◆ SUPPLIED DATA:
-- pv_equiv track=rewrite | github.com/MrBrantCode/unitest_baseline | mut_generate/mist_train_cf/cf_18490/solution.py | has_repeated_palindrome
-- ===== SOURCE A (Python) =====
-- def has_repeated_palindrome(s, m, k):
--     """
--     Checks if there exists a substring of length m that repeats at least k times
--     consecutively in the string s and is a palindrome.
--
--     Args:
--         s (str): The input string.
--         m (int): The length of the substring.
--         k (int): The number of consecutive repetitions.
--
--     Returns:
--         bool: True if a repeated palindrome substring exists, False otherwise.
--     """
--
--     # Check if m is less than the length of s and k is greater than 1
--     if m >= len(s) or k <= 1:
--         return False
--
--     # Iterate through all possible substrings of length m in the given string
--     for i in range(len(s) - m + 1):
--         substring = s[i:i+m]
--
--         # Check if the substring is a palindrome
--         if substring == substring[::-1]:
--
--             # Check if the substring appears at least k times consecutively
--             consecutive_count = 0
--             for j in range(i, len(s), m):
--                 if s[j:j+m] == substring:
--                     consecutive_count += 1
--                 else:
--                     break
--             if consecutive_count >= k:
--                 return True
--
--     # If no substring meets the conditions, return False
--     return False
-- ===== SOURCE B (Python) =====
-- def has_repeated_palindrome(s, m, k):
--     n = len(s)
--     # a substring length must be positive; also need room and k >= 2
--     if m < 1 or m >= n or k <= 1:
--         return False
--     # i can only start k full blocks if i + m*k <= n; compare the whole
--     # stretch against the block repeated k times instead of counting blocks
--     for i in range(n - m * k + 1):
--         block = s[i:i + m]
--         if block == block[::-1] and s[i:i + m * k] == block * k:
--             return True
--     return False
-- ===== Notes on version B (the rewrite author's own statement) =====
-- stated objective: faster
-- what changed: B drops A's inner consecutive-block counting loop entirely: it compares s[i:i+m*k] against the candidate block repeated k times, and only scans the starts i <= n-m*k that can fit k blocks (plus an explicit m >= 1 guard).
import Mathlib
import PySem

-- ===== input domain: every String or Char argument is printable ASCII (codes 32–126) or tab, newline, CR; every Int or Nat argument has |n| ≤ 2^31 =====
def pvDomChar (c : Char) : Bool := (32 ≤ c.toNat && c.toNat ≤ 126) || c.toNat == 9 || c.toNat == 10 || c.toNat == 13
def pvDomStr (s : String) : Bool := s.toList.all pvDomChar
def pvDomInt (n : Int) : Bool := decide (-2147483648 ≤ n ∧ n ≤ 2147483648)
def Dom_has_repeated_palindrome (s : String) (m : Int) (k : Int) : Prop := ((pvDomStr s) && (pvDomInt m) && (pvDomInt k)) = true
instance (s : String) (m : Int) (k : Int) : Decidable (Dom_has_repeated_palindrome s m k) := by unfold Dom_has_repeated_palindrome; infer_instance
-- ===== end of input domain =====

-- B replaces A's inner block-counting loop (with break) by a single comparison of
-- s[i:i+m*k] against the block repeated k times, over the shorter start range [0, n-m*k].

-- ===== PORT A =====
-- A's inner loop 'for j in range(i, len(s), m): if s[j:j+m]==substring: c+=1 else: break',
-- as structural recursion over the range list with the running count c
def pvCountA (cs : List Char) (sub : List Char) (m : Int) : List Int → Int → Int
  | [], c => c
  | j :: rest, c =>
      if PySem.List.slice cs (some j) (some (j + m)) = sub then
        pvCountA cs sub m rest (c + 1)
      else c

def has_repeated_palindrome (s : String) (m : Int) (k : Int) : Bool :=
  let cs := s.toList
  let n : Int := (cs.length : Int)     -- len(s) (= number of code points)
  if m ≥ n ∨ k ≤ 1 then false
  else
    -- 'for i in range(len(s)-m+1): … return True' = any over the range
    (PySem.List.pyRange 0 (n - m + 1) 1).any fun i =>
      let substring := PySem.List.slice cs (some i) (some (i + m))
      -- substring[::-1] is substring.reverse (PySem.List.slice?_none_none_neg_one)
      if substring = substring.reverse then
        decide (k ≤ pvCountA cs substring m (PySem.List.pyRange i n m) 0)
      else false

◆ REQUIRED ACTION: Find each line in the data above with the word "rewrite", then copy it.

◆ OUTPUT BELOW:
-- pv_equiv track=rewrite | github.com/MrBrantCode/unitest_baseline | mut_generate/mist_train_cf/cf_18490/solution.py | has_repeated_palindrome
-- ===== Notes on version B (the rewrite author's own statement) =====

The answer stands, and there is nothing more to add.